WHAT YOU NEED TO DO = In the entries below, find each line with the word "objective" and return it.
(INPUT MATERIAL begins)
-- pv_equiv track=rewrite | github.com/KLGR123/latex2word | latex2word/rendering/table.py | _spec_skip_braced
-- ===== SOURCE A (Python) =====
-- def _spec_skip_braced(spec: str, i: int) -> int:
--     """Advance past a brace-balanced {...} starting at spec[i] == '{'."""
--     if i >= len(spec) or spec[i] != '{':
--         return i
--     depth = 0
--     while i < len(spec):
--         if spec[i] == '{':
--             depth += 1
--         elif spec[i] == '}':
--             depth -= 1
--             if depth == 0:
--                 return i + 1
--         i += 1
--     return i
-- ===== SOURCE B (Python) =====
-- def _skip(spec, j):
--     """Assuming spec[j] == '{', return the index just past its matching '}',
--     or len(spec) if the group is never closed."""
--     n = len(spec)
--     k = j + 1
--     while k < n:
--         c = spec[k]
--         if c == '}':
--             return k + 1
--         if c == '{':
--             k = _skip(spec, k)
--         else:
--             k += 1
--     return k
--
--
-- def _spec_skip_braced(spec: str, i: int) -> int:
--     """Advance past a brace-balanced {...} starting at spec[i] == '{'."""
--     if i >= len(spec) or spec[i] != '{':
--         return i
--     return _skip(spec, i)
-- ===== Notes on version B (the rewrite author's own statement) =====
-- stated objective: alternative
-- what changed: Replaces the single shared depth-counter loop by a recursive helper that treats each nested {...} group as a subproblem: skip the guarded group by recursing on every nested '{' and returning right after the first unmatched '}'.
import Mathlib
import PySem

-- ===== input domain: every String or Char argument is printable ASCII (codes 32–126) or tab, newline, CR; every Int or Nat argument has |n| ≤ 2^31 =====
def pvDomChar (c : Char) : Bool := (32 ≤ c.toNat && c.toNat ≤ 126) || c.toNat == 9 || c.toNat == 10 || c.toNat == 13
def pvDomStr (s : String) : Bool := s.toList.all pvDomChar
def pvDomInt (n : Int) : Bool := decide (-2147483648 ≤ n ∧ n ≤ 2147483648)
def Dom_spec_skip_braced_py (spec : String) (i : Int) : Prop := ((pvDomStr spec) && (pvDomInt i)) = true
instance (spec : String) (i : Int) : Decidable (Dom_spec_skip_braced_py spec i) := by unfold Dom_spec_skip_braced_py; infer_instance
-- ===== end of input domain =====

-- B replaces A's shared depth-counter loop by a recursive helper that skips each
-- nested { ... } group as a subproblem (objective: alternative decomposition).

-- ===== PORT A =====
-- A's while-loop: scan from i keeping a depth counter; on '}' dropping depth to 0 return i+1.
-- pyGet? = none (i < -len) is where Python raises IndexError: unreachable inside Pre_, returns i.
def pvLoopA (cs : List Char) (i depth : Int) : Int :=
  if _hk : i < (cs.length : Int) then
    match PySem.List.pyGet? cs i with
    | some c =>
        if c = '{' then pvLoopA cs (i + 1) (depth + 1)
        else if c = '}' then
          if depth - 1 = 0 then i + 1 else pvLoopA cs (i + 1) (depth - 1)
        else pvLoopA cs (i + 1) depth
    | none => i   -- Python raises here; outside Pre_
  else i
  termination_by ((cs.length : Int) - i).toNat
  decreasing_by all_goals · omega

def spec_skip_braced_py (spec : String) (i : Int) : Int :=
  if (spec.toList.length : Int) ≤ i then i
  else
    match PySem.List.pyGet? spec.toList i with
    | none => i        -- Python raises IndexError here; outside Pre_
    | some c => if c ≠ '{' then i else pvLoopA spec.toList i 0

-- ===== PORT B =====
-- Source B's _skip(spec, j) is `k = j+1` followed by this while-loop; the '{' branch
-- `k = _skip(spec, k)` is therefore `pvSkipB cs fuel (k+1)` and the loop continues on its
-- result. The fuel argument only makes the nested recursion structurally total; it is
-- never exhausted when started with (len - k).toNat < fuel (see pvLoopA_skipB below).
def pvSkipB (cs : List Char) : Nat → Int → Int
  | 0, k => k
  | fuel + 1, k =>
    if k < (cs.length : Int) then
      match PySem.List.pyGet? cs k with
      | some '}' => k + 1
      | some '{' => pvSkipB cs fuel (pvSkipB cs fuel (k + 1))
      | _ => pvSkipB cs fuel (k + 1)   -- other char, or none (Python raises; outside Pre_)
    else k

def spec_skip_braced_py_alt (spec : String) (i : Int) : Int :=
  if (spec.toList.length : Int) ≤ i then i
  else
    match PySem.List.pyGet? spec.toList i with
    | none => i        -- Python raises IndexError here; outside Pre_
    | some c =>
      if c ≠ '{' then i
      else pvSkipB spec.toList ((spec.toList.length : Int) - i).toNat (i + 1)   -- _skip(spec, i): loop starts at i+1

-- ===== PRECONDITION & SPEC =====
-- Pre_ excludes exactly the inputs where Python A raises IndexError: i < -len(spec)
-- (the guard's spec[i] with a negative index out of range).
def Pre_spec_skip_braced_py (spec : String) (i : Int) : Prop :=
  -(spec.toList.length : Int) ≤ i
instance (spec : String) (i : Int) : Decidable (Pre_spec_skip_braced_py spec i) := by
  unfold Pre_spec_skip_braced_py; infer_instance

def pvWitness_spec_skip_braced_py : String × Int := ("{a{b}}", 0)

def Spec_spec_skip_braced_py (spec : String) (i : Int) (out : Int) : Prop := out = spec_skip_braced_py_alt spec i
instance (spec : String) (i : Int) (out : Int) : Decidable (Spec_spec_skip_braced_py spec i out) := by unfold Spec_spec_skip_braced_py; infer_instance

-- ===== CLAIM (what is proved, stated in full; the proofs are below) =====
def Claim_equal_spec_skip_braced_py : Prop := ∀ (spec : String) (i : Int), Dom_spec_skip_braced_py spec i → Pre_spec_skip_braced_py spec i → Spec_spec_skip_braced_py spec i (spec_skip_braced_py spec i)

-- ===== LEMMAS AND PROOFS =====

-- pvSkipB never moves left.
theorem pvSkipB_le (cs : List Char) (fuel : Nat) : ∀ k : Int, k ≤ pvSkipB cs fuel k := by
  induction fuel with
  | zero => intro k; simp [pvSkipB]
  | succ n ih =>
    intro k
    simp only [pvSkipB]
    split
    · split
      · omega
      · have h1 := ih (k + 1)
        have h2 := ih (pvSkipB cs n (k + 1))
        omega
      · have h1 := ih (k + 1)
        omega
    · omega

-- a some-value at every in-range (possibly negative, ≥ -len) index
theorem pvGet_some (cs : List Char) (k : Int) (hlo : -(cs.length : Int) ≤ k)
    (hhi : k < (cs.length : Int)) : ∃ c, PySem.List.pyGet? cs k = some c := by
  cases hg : PySem.List.pyGet? cs k with
  | some c => exact ⟨c, rfl⟩
  | none =>
    rw [PySem.List.pyGet?_eq_none_iff] at hg
    exact absurd ⟨hlo, hhi⟩ hg

-- main correspondence: A's loop at depth 1 is B's skip-loop, and each extra unit of
-- depth peels exactly one skip.
theorem pvLoopA_skipB (cs : List Char) (F : Nat) : ∀ (k : Int),
    -(cs.length : Int) ≤ k → ((cs.length : Int) - k).toNat < F →
    (pvLoopA cs k 1 = pvSkipB cs F k ∧
      ∀ d : Int, 1 ≤ d → pvLoopA cs k (d + 1) = pvLoopA cs (pvSkipB cs F k) d) := by
  induction F with
  | zero => omega
  | succ n ih =>
    intro k hlo hF
    by_cases hk : k < (cs.length : Int)
    · obtain ⟨c, hg⟩ := pvGet_some cs k hlo hk
      have hloopA : ∀ d : Int, pvLoopA cs k d =
          if c = '{' then pvLoopA cs (k + 1) (d + 1)
          else if c = '}' then (if d - 1 = 0 then k + 1 else pvLoopA cs (k + 1) (d - 1))
          else pvLoopA cs (k + 1) d := by
        intro d; rw [pvLoopA, dif_pos hk, hg]
      have hskip : pvSkipB cs (n + 1) k =
          if c = '}' then k + 1
          else if c = '{' then pvSkipB cs n (pvSkipB cs n (k + 1))
          else pvSkipB cs n (k + 1) := by
        rw [pvSkipB, if_pos hk, hg]
        by_cases h1 : c = '}'
        · subst h1; simp
        · by_cases h2 : c = '{'
          · subst h2; simp
          · rw [if_neg h1, if_neg h2]
            split <;> simp_all
      have hlo1 : -(cs.length : Int) ≤ k + 1 := by omega
      have hF1 : ((cs.length : Int) - (k + 1)).toNat < n := by omega
      by_cases h1 : c = '}'
      · subst h1
        have h2 : ¬ (('}' : Char) = '{') := by decide
        constructor
        · rw [hloopA, if_neg h2, if_pos rfl, if_pos (by norm_num : (1 : Int) - 1 = 0),
            hskip, if_pos rfl]
        · intro d hd
          rw [hloopA, if_neg h2, if_pos rfl, if_neg (by omega : ¬ d + 1 - 1 = 0),
            hskip, if_pos rfl, (by omega : d + 1 - 1 = d)]
      · by_cases h2 : c = '{'
        · subst h2
          have h1' : ¬ (('{' : Char) = '}') := by decide
          have hr := pvSkipB_le cs n (k + 1)
          have hrlo : -(cs.length : Int) ≤ pvSkipB cs n (k + 1) := by omega
          have hrF : ((cs.length : Int) - pvSkipB cs n (k + 1)).toNat < n := by omega
          constructor
          · rw [hloopA, if_pos rfl, hskip, if_neg h1', if_pos rfl,
              (ih (k + 1) hlo1 hF1).2 1 le_rfl,
              (ih (pvSkipB cs n (k + 1)) hrlo hrF).1]
          · intro d hd
            rw [hloopA, if_pos rfl, hskip, if_neg h1', if_pos rfl,
              (ih (k + 1) hlo1 hF1).2 (d + 1) (by omega),
              (ih (pvSkipB cs n (k + 1)) hrlo hrF).2 d hd]
        · have hA : ∀ d : Int, pvLoopA cs k d = pvLoopA cs (k + 1) d := by
            intro d; rw [hloopA, if_neg h2, if_neg h1]
          have hBs : pvSkipB cs (n + 1) k = pvSkipB cs n (k + 1) := by
            rw [hskip, if_neg h1, if_neg h2]
          constructor
          · rw [hA 1, hBs]
            exact (ih (k + 1) hlo1 hF1).1
          · intro d hd
            rw [hA (d + 1), hBs]
            exact (ih (k + 1) hlo1 hF1).2 d hd
    · have hB : pvSkipB cs (n + 1) k = k := by rw [pvSkipB, if_neg hk]
      have hA : ∀ d : Int, pvLoopA cs k d = k := by
        intro d; rw [pvLoopA, dif_neg hk]
      constructor
      · rw [hA 1, hB]
      · intro d hd; rw [hA (d + 1), hB, hA d]

-- ===== VERDICT (by name: the statement is the Claim_ definition above) =====
theorem spec_skip_braced_py_spec : Claim_equal_spec_skip_braced_py := by
  unfold Claim_equal_spec_skip_braced_py
  intro spec i _ hpre
  unfold Spec_spec_skip_braced_py spec_skip_braced_py spec_skip_braced_py_alt
  by_cases hge : (spec.toList.length : Int) ≤ i
  · rw [if_pos hge, if_pos hge]
  · rw [if_neg hge, if_neg hge]
    have hpre' : -(spec.toList.length : Int) ≤ i := hpre
    obtain ⟨c, hg⟩ := pvGet_some spec.toList i hpre' (by omega)
    rw [hg]
    show (if c ≠ '{' then i else pvLoopA spec.toList i 0) =
      (if c ≠ '{' then i else pvSkipB spec.toList ((spec.toList.length : Int) - i).toNat (i + 1))
    by_cases hc : c = '{'
    · subst hc
      rw [if_neg (by decide : ¬ (('{' : Char) ≠ '{')),
        if_neg (by decide : ¬ (('{' : Char) ≠ '{'))]
      -- unfold one step of A's loop: the first char is '{', depth becomes 1
      rw [pvLoopA, dif_pos (by omega : i < (spec.toList.length : Int)), hg]
      show pvLoopA spec.toList (i + 1) (0 + 1) = _
      rw [(by norm_num : (0 : Int) + 1 = 1)]
      exact (pvLoopA_skipB spec.toList (((spec.toList.length : Int) - i).toNat)
        (i + 1) (by omega) (by omega)).1
    · rw [if_pos hc, if_pos hc]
(INPUT MATERIAL ends)
OUTPUT FOR THIS EXERCISE =
-- stated objective: alternative
-- nested { ... } group as a subproblem (objective: alternative decomposition).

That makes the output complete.